望著貝貝走遠的蒼龍,這時猛然回神,望著朱雀,對她說:「好啦,現在貝貝走了,我們之間那筆還沒有清算干淨的賬,現在總可以來好好的算一算了!」
朱雀睨了他一眼,用一種好像在看神經病一樣的眼神,不屑地對他說:「什麼賬?」她雙手向外翻,嘴角露出壞壞的笑容,「我等一下就要帶貝貝走了,你要跟我算什麼賬?」
朱雀的眼楮轉了一圈,怎麼看都家是不懷好意。
「你要跟我算賬,也並無不可啦,只是我覺得你可能要先跟貝貝說明,為什麼我突然不能帶她出去找她媽咪後,我們才可以清算我們之間的賬。」朱雀笑眯眯地望著蒼龍,看著他啞口無言的樣子,心里暗笑著。
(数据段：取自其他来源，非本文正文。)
-- pv_equiv track=rewrite | github.com/AlanValdevenito/Teoria-de-Algoritmos | SEGUNDA-CURSADA/EJERCICIOS/4-PROGRAMACION-DINAMICA/pd_11.py | operaciones_solucion
-- ===== SOURCE A (Python) =====
-- AUMENTAR = 'mas1'
--
-- DUPLICAR = 'por2'
--
-- def operaciones_solucion(k, mem):
--     solucion = []
--
--     while k > 0:
--
--         if (k % 2 == 0):
--             solucion.append(DUPLICAR)
--             k = k // 2
--
--         else:
--             solucion.append(AUMENTAR)
--             k -= 1
--
--     solucion.reverse()
--     return solucion
-- ===== SOURCE B (Python) =====
-- AUMENTAR = 'mas1'
--
-- DUPLICAR = 'por2'
--
-- def operaciones_solucion(k, mem):
--     if k <= 0:
--         return []
--     bits = bin(k)[2:]
--     ops = [AUMENTAR]
--     for b in bits[1:]:
--         ops.append(DUPLICAR)
--         if b == '1':
--             ops.append(AUMENTAR)
--     return ops
-- ===== Notes on version B (the rewrite author's own statement) =====
-- stated objective: alternative
-- what changed: B reads the answer directly off the binary expansion of k (MSB first), emitting 'mas1' for the leading bit and 'por2' (+ 'mas1' on 1-bits) for the rest, built forward with no reverse, instead of A's greedy halve/decrement loop followed by a reverse.
import Mathlib
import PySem

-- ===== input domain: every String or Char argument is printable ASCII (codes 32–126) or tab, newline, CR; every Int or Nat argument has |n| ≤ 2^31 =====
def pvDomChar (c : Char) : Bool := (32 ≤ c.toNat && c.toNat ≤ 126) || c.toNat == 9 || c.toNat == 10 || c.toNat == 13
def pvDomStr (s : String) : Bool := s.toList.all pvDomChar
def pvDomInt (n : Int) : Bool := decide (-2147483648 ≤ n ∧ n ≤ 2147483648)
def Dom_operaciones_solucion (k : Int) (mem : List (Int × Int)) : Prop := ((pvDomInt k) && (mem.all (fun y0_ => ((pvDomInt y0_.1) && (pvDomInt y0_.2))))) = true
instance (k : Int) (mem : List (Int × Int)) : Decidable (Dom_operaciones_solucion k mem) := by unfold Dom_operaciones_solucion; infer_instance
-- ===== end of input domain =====

-- ===== PORT A =====
-- A: greedy loop — while k>0 halve when even / decrement when odd, appending, then reverse.
def pvLoopA (k : Int) (sol : List String) : List String :=
  if k > 0 then
    if PySem.Int.mod k 2 = 0 then
      pvLoopA (PySem.Int.floordiv k 2) (sol ++ ["por2"])
    else
      pvLoopA (k - 1) (sol ++ ["mas1"])
  else sol
termination_by k.toNat
decreasing_by
  · have h2 : PySem.Int.floordiv k 2 = k / 2 := PySem.Int.floordiv_eq_ediv_of_pos (by omega)
    omega
  · omega

def operaciones_solucion (k : Int) (mem : List (Int × Int)) : List String :=
  (pvLoopA k []).reverse

-- ===== PORT B =====
-- B: emit operations from the binary expansion of k, most-significant bit first; no reverse.
-- bin(k)[2:] ported as the MSB-first list of bits of k.toNat (true = '1').
def pvBits (n : Nat) : List Bool :=
  if n = 0 then [] else pvBits (n / 2) ++ [decide (n % 2 = 1)]

def operaciones_solucion_alt (k : Int) (mem : List (Int × Int)) : List String :=
  if k ≤ 0 then []
  else
    let bits := pvBits k.toNat
    bits.tail.foldl (fun ops b =>
      let ops := ops ++ ["por2"]
      if b then ops ++ ["mas1"] else ops) ["mas1"]

-- ===== PRECONDITION & SPEC =====
def Spec_operaciones_solucion (k : Int) (mem : List (Int × Int)) (out : List String) : Prop := out = operaciones_solucion_alt k mem
instance (k : Int) (mem : List (Int × Int)) (out : List String) : Decidable (Spec_operaciones_solucion k mem out) := by unfold Spec_operaciones_solucion; infer_instance

-- ===== CLAIM (what is proved, stated in full; the proofs are below) =====
def Claim_equal_operaciones_solucion : Prop := ∀ (k : Int) (mem : List (Int × Int)), Dom_operaciones_solucion k mem → Spec_operaciones_solucion k mem (operaciones_solucion k mem)

-- ===== LEMMAS AND PROOFS =====

-- what one bit of B's loop body contributes
def pvG (b : Bool) : List String := if b then ["por2", "mas1"] else ["por2"]

-- the operation list B emits for a positive n, as a closed expression
def pvEmit (n : Nat) : List String :=
  if n = 0 then [] else "mas1" :: (pvBits n).tail.flatMap pvG

theorem pvBits_pos (n : Nat) (h : n ≠ 0) :
    pvBits n = pvBits (n / 2) ++ [decide (n % 2 = 1)] := by
  rw [pvBits]; simp [h]

theorem pvBits_ne_nil {n : Nat} (h : n ≠ 0) : pvBits n ≠ [] := by
  rw [pvBits_pos n h]; simp

theorem pvBits_cons {n : Nat} (h : n ≠ 0) : ∃ a t, pvBits n = a :: t := by
  cases hc : pvBits n with
  | nil => exact absurd hc (pvBits_ne_nil h)
  | cons a t => exact ⟨a, t, rfl⟩

theorem pvFoldl_g (bs : List Bool) (init : List String) :
    bs.foldl (fun ops b =>
      let ops := ops ++ ["por2"]
      if b then ops ++ ["mas1"] else ops) init = init ++ bs.flatMap pvG := by
  induction bs generalizing init with
  | nil => simp
  | cons b t ih =>
    cases b <;> simp only [List.foldl_cons] <;> rw [ih] <;> simp [pvG]

theorem pvAlt_eq_emit (k : Int) (mem : List (Int × Int)) :
    operaciones_solucion_alt k mem = pvEmit k.toNat := by
  unfold operaciones_solucion_alt pvEmit
  by_cases hk : k ≤ 0
  · have : k.toNat = 0 := by omega
    simp [hk, this]
  · have h0 : k.toNat ≠ 0 := by omega
    rw [if_neg hk, if_neg h0]
    obtain ⟨a, t, hb⟩ := pvBits_cons h0
    rw [hb, pvFoldl_g]
    simp

theorem pvEmit_even {n : Nat} (h0 : 0 < n) (he : n % 2 = 0) :
    pvEmit n = pvEmit (n / 2) ++ ["por2"] := by
  have h2 : n / 2 ≠ 0 := by omega
  obtain ⟨a, t, hb⟩ := pvBits_cons h2
  unfold pvEmit
  rw [if_neg (by omega), if_neg h2, pvBits_pos n (by omega), hb]
  simp [he, pvG]

theorem pvEmit_odd {n : Nat} (ho : n % 2 = 1) :
    pvEmit n = pvEmit (n - 1) ++ ["mas1"] := by
  by_cases h1 : n = 1
  · subst h1
    have h0 : pvBits 0 = [] := by rw [pvBits]; rfl
    have hb1 : pvBits 1 = [true] := by rw [pvBits_pos 1 (by omega), h0]; rfl
    simp [pvEmit, hb1]
  · have h3 : 3 ≤ n := by omega
    have hq : n / 2 ≠ 0 := by omega
    obtain ⟨a, t, hb⟩ := pvBits_cons hq
    have hn1 : (n - 1) / 2 = n / 2 := by omega
    unfold pvEmit
    rw [if_neg (by omega), if_neg (by omega), pvBits_pos n (by omega),
        pvBits_pos (n - 1) (by omega), hn1, hb]
    have hm : (n - 1) % 2 = 0 := by omega
    simp [ho, hm, pvG]

-- A's loop equals sol ++ reverse of B's emitted list (invariant of the accumulator)
theorem pvLoopA_emit (n : Nat) : ∀ (k : Int), k.toNat = n → ∀ (sol : List String),
    pvLoopA k sol = sol ++ (pvEmit n).reverse := by
  induction n using Nat.strong_induction_on with
  | _ n ih =>
    intro k hk sol
    rw [pvLoopA]
    by_cases hpos : k > 0
    · rw [if_pos hpos]
      have hmod : PySem.Int.mod k 2 = k % 2 := PySem.Int.mod_eq_emod_of_pos (by omega)
      by_cases hev : k % 2 = 0
      · have hfd : PySem.Int.floordiv k 2 = k / 2 := PySem.Int.floordiv_eq_ediv_of_pos (by omega)
        rw [if_pos (by rw [hmod]; exact hev), hfd,
            ih ((k / 2).toNat) (by omega) (k / 2) rfl]
        have h2 : (k / 2).toNat = n / 2 := by omega
        rw [h2, pvEmit_even (n := n) (by omega) (by omega)]
        simp
      · rw [if_neg (by rw [hmod]; exact hev),
            ih ((k - 1).toNat) (by omega) (k - 1) rfl]
        have h2 : (k - 1).toNat = n - 1 := by omega
        rw [h2, pvEmit_odd (n := n) (show n % 2 = 1 by omega)]
        simp
    · rw [if_neg hpos]
      have h0 : n = 0 := by omega
      simp [h0, pvEmit]

-- ===== VERDICT (by name: the statement is the Claim_ definition above) =====
theorem operaciones_solucion_spec : Claim_equal_operaciones_solucion := by
  intro k mem _
  unfold Spec_operaciones_solucion operaciones_solucion
  rw [pvAlt_eq_emit, pvLoopA_emit k.toNat k rfl []]
  simp
lemma altGo_eq_firstIdx (x : Int) (hx : 0 < x) : ∀ (rest pre : List Int) (seen : PySem.Set Int),
    seen.Nodup →
    (∀ e : Int, e ∈ seen ↔ 1 ≤ e ∧ e ≤ x ∧ e ∈ pre) →
    seen.length ≤ pre.length →
    (seen.length : Int) ≠ x →
    altGo x rest pre.length seen = firstIdx (tcovB x) pre rest := by
  intro rest
  induction rest with
  | nil => intro pre seen _ _ _ _; rfl
  | cons v rest ih =>
    intro pre seen hnd hchar hle hne
    have hrange : ∀ e ∈ seen, 1 ≤ e ∧ e < 1 + x := by
      intro e he
      obtain ⟨h1, h2, _⟩ := (hchar e).mp he
      exact ⟨h1, by omega⟩
    by_cases hval : 1 ≤ v ∧ v ≤ x
    · set s' := PySem.Set.add seen v with hs'
      have hnd' : s'.Nodup := PySem.Set.nodup_add _ _ hnd
      have hlen' : s'.length ≤ seen.length + 1 := by
        rw [hs']; unfold PySem.Set.add; split_ifs <;> simp
      have hchar' : ∀ e : Int, e ∈ s' ↔ 1 ≤ e ∧ e ≤ x ∧ e ∈ pre ++ [v] := by
        intro e
        rw [hs', PySem.Set.mem_add, hchar e]
        simp only [List.mem_append, List.mem_singleton]
        constructor
        · rintro (⟨h1, h2, h3⟩ | rfl)
          · exact ⟨h1, h2, Or.inl h3⟩
          · exact ⟨hval.1, hval.2, Or.inr rfl⟩
        · rintro ⟨h1, h2, h3 | h3⟩
          · exact Or.inl ⟨h1, h2, h3⟩
          · exact Or.inr h3
      have hrange' : ∀ e ∈ s', 1 ≤ e ∧ e < 1 + x := by
        intro e he
        obtain ⟨h1, h2, _⟩ := (hchar' e).mp he
        exact ⟨h1, by omega⟩
      have hlb : seen.length ≤ s'.length := by
        rw [hs']; unfold PySem.Set.add; split_ifs <;> simp
      have hflen := covered_iff x 1 hx s' hnd' hrange'
      have hfull : (s'.length : Int) = x ↔ tcovB x (pre ++ [v]) = true := by
        rw [tcovB_iff]
        constructor
        · intro h
          refine ⟨by simp; omega, fun p hp => ?_⟩
          have hm := (hchar' ((1 : Int) + p)).mp (hflen.mp h p hp)
          have h3 := hm.2.2
          simpa [add_comm] using h3
        · intro h
          refine hflen.mpr fun p hp => ?_
          have := (hchar' ((p : Int) + 1)).mpr ⟨by omega, by omega, h.2 p hp⟩
          simpa [add_comm] using this
      simp only [altGo, if_pos hval, firstIdx]
      rw [← hs']
      by_cases hfl : ((s'.length : Int) = x)
      · rw [if_pos hfl, if_pos (hfull.mp hfl)]
      · rw [if_neg hfl, if_neg (fun h => hfl (hfull.mpr h))]
        have := ih (pre ++ [v]) s' hnd' hchar' (by simp; omega) hfl
        simpa using this
    · have hchar2 : ∀ e : Int, e ∈ seen ↔ 1 ≤ e ∧ e ≤ x ∧ e ∈ pre ++ [v] := by
        intro e
        rw [hchar e]
        simp only [List.mem_append, List.mem_singleton]
        constructor
        · rintro ⟨h1, h2, h3⟩
          exact ⟨h1, h2, Or.inl h3⟩
        · rintro ⟨h1, h2, h3 | h3⟩
          · exact ⟨h1, h2, h3⟩
          · exact (hval ⟨by omega, by omega⟩).elim
      have htfalse : ¬ tcovB x (pre ++ [v]) = true := by
        intro ht
        apply hne
        rw [covered_iff x 1 hx seen hnd hrange]
        intro p hp
        have := (hchar2 ((p : Int) + 1)).mpr ⟨by omega, by omega, ((tcovB_iff _ _).mp ht).2 p hp⟩
        simpa [add_comm] using this
      simp only [altGo, if_neg hval, firstIdx, if_neg htfalse]
      have := ih (pre ++ [v]) seen hnd hchar2 (by simp; omega) hne
      simpa using this

-- x ≤ 0: both programs return -1 (len(count) = 0, every index raises)
lemma pyOuter_nonpos (x : Int) (hx : x ≤ 0) : ∀ (rest : List Int) (i : Nat) (count : Nat → Int),
    pyOuter x rest i count = -1 := by
  intro rest
  induction rest with
  | nil => intro i count; rfl
  | cons v rest ih =>
    intro i count
    have hz : x.toNat = 0 := by omega
    have hnone : PySem.List.pyIdx? x.toNat (v - 1) = none := by
      rw [hz]
      simp only [PySem.List.pyIdx?]
      split_ifs <;> first | rfl | omega
    simp only [pyOuter, hnone]
    exact ih (i + 1) count

lemma altGo_nonpos (x : Int) (hx : x ≤ 0) : ∀ (rest : List Int) (i : Nat) (seen : PySem.Set Int),
    altGo x rest i seen = -1 := by
  intro rest
  induction rest with
  | nil => intro i seen; rfl
  | cons v rest ih =>
    intro i seen
    simp only [altGo]
    rw [if_neg (by intro ⟨h1, h2⟩; omega)]
    exact ih (i + 1) seen

-- characterization of firstIdx: either no full prefix and -1, or the minimal full prefix index
lemma firstIdx_spec (full : List Int → Bool) : ∀ (rest pre : List Int),
    (firstIdx full pre rest = -1 ∧ ∀ i, i < rest.length → ¬ full (pre ++ rest.take (i + 1)) = true)
    ∨ (∃ i, i < rest.length ∧ full (pre ++ rest.take (i + 1)) = true ∧
        (∀ j, j < i → ¬ full (pre ++ rest.take (j + 1)) = true) ∧
        firstIdx full pre rest = ((pre.length : Int) + (i : Int))) := by
  intro rest
  induction rest with
  | nil =>
    intro pre
    left
    exact ⟨rfl, fun i hi => by simp at hi⟩
  | cons v rest ih =>
    intro pre
    by_cases hv : full (pre ++ [v]) = true
    · right
      refine ⟨0, by simp, by simpa using hv, fun j hj => by omega, ?_⟩
      simp [firstIdx, hv]
    · have heq : firstIdx full pre (v :: rest) = firstIdx full (pre ++ [v]) rest := by
        simp [firstIdx, hv]
      rcases ih (pre ++ [v]) with ⟨hval, hnone⟩ | ⟨i, hi, hfull, hmin, hval⟩
      · left
        refine ⟨heq.trans hval, fun i hi => ?_⟩
        match i with
        | 0 => simpa using hv
        | i + 1 =>
          have := hnone i (by simpa using hi)
          simpa [List.append_assoc] using this
      · right
        refine ⟨i + 1, by simpa using hi, ?_, ?_, ?_⟩
        · simpa [List.append_assoc] using hfull
        · intro j hj
          match j with
          | 0 => simpa using hv
          | j + 1 =>
            have := hmin j (by omega)
            simpa [List.append_assoc] using this
        · rw [heq, hval]; simp; omega

-- reductions of the two ports to firstIdx (x > 0)
lemma solution_eq_firstIdx (x : Int) (hx : 0 < x) (a : List Int) :
    solution x a = firstIdx (wcovB x) [] a := by
  have h1 : solution x a = wrapGo x a 0 PySem.Set.empty := by
    unfold solution
    apply go_eq
    · exact List.nodup_nil
    · intro e he; cases he
    · intro p h; simp
    · intro p h; simp [PySem.Set.empty]
  rw [h1]
  have h2 := wrapGo_eq_firstIdx x hx a [] PySem.Set.empty List.nodup_nil
    (by intro e; simp [PySem.Set.empty]) (by simp [PySem.Set.empty]) (by simp [PySem.Set.empty]; omega)
  simpa [PySem.Set.empty] using h2

lemma solution_alt_eq_firstIdx (x : Int) (hx : 0 < x) (a : List Int) :
    solution_alt x a = firstIdx (tcovB x) [] a := by
  have h2 := altGo_eq_firstIdx x hx a [] PySem.Set.empty List.nodup_nil
    (by intro e; simp [PySem.Set.empty]) (by simp [PySem.Set.empty]) (by simp [PySem.Set.empty]; omega)
  simpa [solution_alt, PySem.Set.empty] using h2

-- ===== VERDICT (by name: the statements are the Claim_ definitions above) =====
theorem solution_spec : Claim_unchanged_solution := by
  intro x a _ hD
  by_cases hx : 0 < x
  · rw [solution_eq_firstIdx x hx a, solution_alt_eq_firstIdx x hx a]
    rcases firstIdx_spec (wcovB x) a [] with ⟨hWval, hWnone⟩ | ⟨i, hi, hw, hmin, hWval⟩
    · rcases firstIdx_spec (tcovB x) a [] with ⟨hTval, _⟩ | ⟨j, hj, ht, _, hTval⟩
      · rw [hWval, hTval]
      · exact absurd (tcov_imp_wcov x _ ht) (hWnone j hj)
    · have ht : tcovB x (a.take (i + 1)) = true := by
        by_contra hnt
        exact hD ⟨hx, i, hi, fun j hj => by simpa using hmin j hj, by simpa using hw, hnt⟩
      rcases firstIdx_spec (tcovB x) a [] with ⟨_, hTnone⟩ | ⟨j, hj, htj, hminT, hTval⟩
      · exact absurd (by simpa using ht) (hTnone i hi)
      · have hij : i = j := by
          by_contra hne
          rcases Nat.lt_or_ge i j with hlt | hge
          · exact hminT i hlt (by simpa using ht)
          · exact hmin j (by omega) (tcov_imp_wcov x _ htj)
        rw [hWval, hTval, hij]
  · unfold solution
    rw [pyOuter_nonpos x (by omega) a 0]
    unfold solution_alt
    rw [altGo_nonpos x (by omega) a 0 PySem.Set.empty]

theorem solution_changed : Claim_changed_solution := by
  unfold Claim_changed_solution; decide

theorem solution_tight : Claim_exact_solution := by
  intro x a _ hD
  rcases hD with ⟨hx, i, hi, hmin, hw, hnt⟩
  rw [solution_eq_firstIdx x hx a, solution_alt_eq_firstIdx x hx a]
  have hWval : firstIdx (wcovB x) [] a = ((i : Nat) : Int) := by
    rcases firstIdx_spec (wcovB x) a [] with ⟨_, hnone⟩ | ⟨i', hi', hw', hmin', hval⟩
    · exact absurd (by simpa using hw) (hnone i hi)
    · have : i = i' := by
        by_contra hne
        rcases Nat.lt_or_ge i i' with hlt | hge
        · exact hmin' i hlt (by simpa using hw)
        · exact hmin i' (by omega) (by simpa using hw')
      rw [hval, this]; simp
  rw [hWval]
  rcases firstIdx_spec (tcovB x) a [] with ⟨hTval, _⟩ | ⟨j, hj, htj, hminT, hTval⟩
  · rw [hTval]; omega
  · rw [hTval]
    have hji : j ≠ i := by
      intro h; subst h
      exact hnt (by simpa using htj)
    have hij : ¬ j < i := fun hlt => hmin j hlt (tcov_imp_wcov x _ (by simpa using htj))
    simp; omega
「我……我一定要叫老大來處置你!」不知道讓誰來當他的靠山的蒼龍,突然想起他們英明偉大的黑帝老大,「到時候你就不得不會來接受處置!」
朱雀用她的手當扇子,看起來一副極其無聊的樣子,用斜眼望著蒼龍。
「老大現在台灣,等你找到他的時候,說不定我已經見過他了呢。」朱雀揮了揮手,轉身就要去找貝貝。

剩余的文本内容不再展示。